Saved entries:
****************

-- pv_equiv track=rewrite | github.com/FlutterGenerator/myfile | Download/Telegram/hbclabel.py | w_label
-- ===== SOURCE A (Python) =====
-- def w_label(tar, sub_f):
--     ofs = 0
--     for i in range(len(sub_f)):
--         l = sub_f[i].strip()
--         if l.startswith(';') or l == '':
--             continue
--         spl = l.split(', ')
--         for j in range(len(spl)):
--             k = 1 if j == 0 and not spl[j] in ['AsyncBreakCheck', 'CompleteGenerator', 'Debugger', 'DebuggerCheckBreak', 'StartGenerator', 'Unreachable'] else 0
--             if '16:' in spl[j]:
--                 ofs += 2 + k
--             elif '32:' in spl[j]:
--                 ofs += 4 + k
--             elif '64:' in spl[j] or 'Double:' in spl[j]:
--                 ofs += 8 + k
--             else:
--                 ofs += 1 + k
--         if ofs == tar:
--             return i
-- ===== SOURCE B (Python) =====
-- _NO_BONUS = ('AsyncBreakCheck', 'CompleteGenerator', 'Debugger',
--              'DebuggerCheckBreak', 'StartGenerator', 'Unreachable')
--
--
-- def _width(tok):
--     if '16:' in tok:
--         return 2
--     if '32:' in tok:
--         return 4
--     if '64:' in tok or 'Double:' in tok:
--         return 8
--     return 1
--
--
-- def _size(line):
--     spl = line.split(', ')
--     bonus = 0 if spl[0] in _NO_BONUS else 1
--     return bonus + sum(_width(t) for t in spl)
--
--
-- def w_label(tar, sub_f):
--     # Stage 1: parallel tables of kept line indices and cumulative byte offsets.
--     idxs = []
--     offs = []
--     total = 0
--     for i, raw in enumerate(sub_f):
--         l = raw.strip()
--         if l and not l.startswith(';'):
--             total += _size(l)
--             idxs.append(i)
--             offs.append(total)
--     # Stage 2: offs is strictly increasing (every kept line contributes >= 1
--     # byte), so binary-search it for tar.
--     lo, hi = 0, len(offs)
--     while lo < hi:
--         mid = (lo + hi) // 2
--         if offs[mid] < tar:
--             lo = mid + 1
--         else:
--             hi = mid
--     if lo < len(offs) and offs[lo] == tar:
--         return idxs[lo]
--     return None
-- ===== Notes on version B (the rewrite author's own statement) =====
-- stated objective: alternative
-- what changed: B replaces A's single pass with in-loop equality test and early return by two stages: one pass builds parallel tables of kept line indices and cumulative offsets (which are strictly increasing since each kept line contributes at least 1 byte), then a hand-written binary search over the offset table locates the target.
import Mathlib
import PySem

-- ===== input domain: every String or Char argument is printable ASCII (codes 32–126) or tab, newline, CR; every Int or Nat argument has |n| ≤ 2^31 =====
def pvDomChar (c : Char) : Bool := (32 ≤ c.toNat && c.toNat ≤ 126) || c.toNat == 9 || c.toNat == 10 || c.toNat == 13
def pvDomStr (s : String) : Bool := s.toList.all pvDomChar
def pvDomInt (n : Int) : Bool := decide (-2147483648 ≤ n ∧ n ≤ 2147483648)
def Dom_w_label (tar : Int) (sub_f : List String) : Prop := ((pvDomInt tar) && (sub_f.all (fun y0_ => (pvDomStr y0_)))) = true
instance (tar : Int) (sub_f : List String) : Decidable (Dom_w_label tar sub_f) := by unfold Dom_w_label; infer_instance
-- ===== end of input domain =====

-- B stages the work differently: one pass builds parallel tables of kept line indices and
-- strictly increasing cumulative offsets, then a binary search over the offsets finds the target.

-- ===== PORT A =====
def w_label_go (tar : Int) : List String → Int → Int → Option Int
  | [], _, _ => none
  | s :: rest, i, ofs =>
    let l := PySem.Str.strip s
    if PySem.Str.startswith l ";" || l == "" then
      w_label_go tar rest (i + 1) ofs
    else
      let spl := (PySem.Str.split? l ", ").getD [""]
      let ofs' := (PySem.List.pyRange 0 (spl.length : Int) 1).foldl
        (fun acc j =>
          let t := PySem.List.pyGetD spl j ""
          let k : Int := if j == 0 && !(["AsyncBreakCheck", "CompleteGenerator", "Debugger",
              "DebuggerCheckBreak", "StartGenerator", "Unreachable"].contains t) then 1 else 0
          if PySem.Str.isIn "16:" t then acc + (2 + k)
          else if PySem.Str.isIn "32:" t then acc + (4 + k)
          else if PySem.Str.isIn "64:" t || PySem.Str.isIn "Double:" t then acc + (8 + k)
          else acc + (1 + k)) ofs
      if ofs' == tar then some i else w_label_go tar rest (i + 1) ofs'

def w_label (tar : Int) (sub_f : List String) : Option Int :=
  w_label_go tar sub_f 0 0

-- ===== PORT B =====
def pvNoBonus : List String :=
  ["AsyncBreakCheck", "CompleteGenerator", "Debugger",
   "DebuggerCheckBreak", "StartGenerator", "Unreachable"]

def pvWidth (t : String) : Int :=
  if PySem.Str.isIn "16:" t then 2
  else if PySem.Str.isIn "32:" t then 4
  else if PySem.Str.isIn "64:" t || PySem.Str.isIn "Double:" t then 8
  else 1

def pvSize (line : String) : Int :=
  let spl := (PySem.Str.split? line ", ").getD [""]
  let bonus : Int := if pvNoBonus.contains (spl.headD "") then 0 else 1
  bonus + (spl.map pvWidth).sum

-- stage 1: the `for i, raw in enumerate(sub_f)` loop appending to idxs/offs
def pvCollect : List String → Int → (List Int × List Int × Int) → (List Int × List Int × Int)
  | [], _, st => st
  | raw :: tl, i, st =>
    let l := PySem.Str.strip raw
    if !(l == "") && !(PySem.Str.startswith l ";") then
      pvCollect tl (i + 1) (st.1 ++ [i], st.2.1 ++ [st.2.2 + pvSize l], st.2.2 + pvSize l)
    else
      pvCollect tl (i + 1) st

-- stage 2: the `while lo < hi` binary-search loop of Source B
def pvBsearch (offs : List Int) (tar : Int) (lo hi : Nat) : Nat :=
  if h : lo < hi then
    let mid := (lo + hi) / 2
    if offs.getD mid 0 < tar then pvBsearch offs tar (mid + 1) hi
    else pvBsearch offs tar lo mid
  else lo
termination_by hi - lo
decreasing_by all_goals omega

def w_label_alt (tar : Int) (sub_f : List String) : Option Int :=
  let st := pvCollect sub_f 0 ([], [], 0)
  let idxs := st.1
  let offs := st.2.1
  let lo := pvBsearch offs tar 0 offs.length
  if lo < offs.length ∧ offs.getD lo 0 = tar then some (idxs.getD lo 0) else none

-- ===== PRECONDITION & SPEC =====
def Spec_w_label (tar : Int) (sub_f : List String) (out : Option Int) : Prop := out = w_label_alt tar sub_f
instance (tar : Int) (sub_f : List String) (out : Option Int) : Decidable (Spec_w_label tar sub_f out) := by unfold Spec_w_label; infer_instance

-- ===== CLAIM (what is proved, stated in full; the proofs are below) =====
def Claim_equal_w_label : Prop := ∀ (tar : Int) (sub_f : List String), Dom_w_label tar sub_f → Spec_w_label tar sub_f (w_label tar sub_f)

-- ===== LEMMAS AND PROOFS =====

theorem splitOn_go_ne_nil (sep : List Char) :
    ∀ (fuel : Nat) (l cur : List Char) (acc : List (List Char)),
      PySem.Chars.splitOn.go sep fuel l cur acc ≠ [] := by
  intro fuel
  induction fuel with
  | zero => intro l cur acc; simp [PySem.Chars.splitOn.go]
  | succ n ih =>
    intro l cur acc
    cases l with
    | nil => simp [PySem.Chars.splitOn.go]
    | cons c rest =>
      rw [PySem.Chars.splitOn.go]
      split
      · exact ih _ _ _
      · exact ih _ _ _

theorem split_comma_ne_nil (l : String) :
    (PySem.Str.split? l ", ").getD [""] ≠ [] := by
  simp [PySem.Str.split?, PySem.Chars.split?, PySem.Chars.splitOn]
  intro h
  exact splitOn_go_ne_nil _ _ _ _ _ h

theorem ksum_zero (k : Int × String → Int)
    (hk : ∀ p, k p = if p.1 == 0 && !(pvNoBonus.contains p.2) then 1 else 0) :
    ∀ (rest : List String) (s : Int), 1 ≤ s →
      ((PySem.List.enumerate rest s).map k).sum = 0 := by
  intro rest
  induction rest with
  | nil => intro s _; simp [PySem.List.enumerate_nil]
  | cons x xs ih =>
    intro s hs
    rw [PySem.List.enumerate_cons]
    have hz : (s == 0) = false := by simp; omega
    simp [hk, hz, ih (s + 1) (by omega)]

****************

▸ Exercise requirements: From the line holding "-- B stages" to the line holding "acc + (2 + k)", inclusive, restate each line above exactly as written.

▸ Answer box:
-- B stages the work differently: one pass builds parallel tables of kept line indices and
-- strictly increasing cumulative offsets, then a binary search over the offsets finds the target.

-- ===== PORT A =====
def w_label_go (tar : Int) : List String → Int → Int → Option Int
  | [], _, _ => none
  | s :: rest, i, ofs =>
    let l := PySem.Str.strip s
    if PySem.Str.startswith l ";" || l == "" then
      w_label_go tar rest (i + 1) ofs
    else
      let spl := (PySem.Str.split? l ", ").getD [""]
      let ofs' := (PySem.List.pyRange 0 (spl.length : Int) 1).foldl
        (fun acc j =>
          let t := PySem.List.pyGetD spl j ""
          let k : Int := if j == 0 && !(["AsyncBreakCheck", "CompleteGenerator", "Debugger",
              "DebuggerCheckBreak", "StartGenerator", "Unreachable"].contains t) then 1 else 0
          if PySem.Str.isIn "16:" t then acc + (2 + k)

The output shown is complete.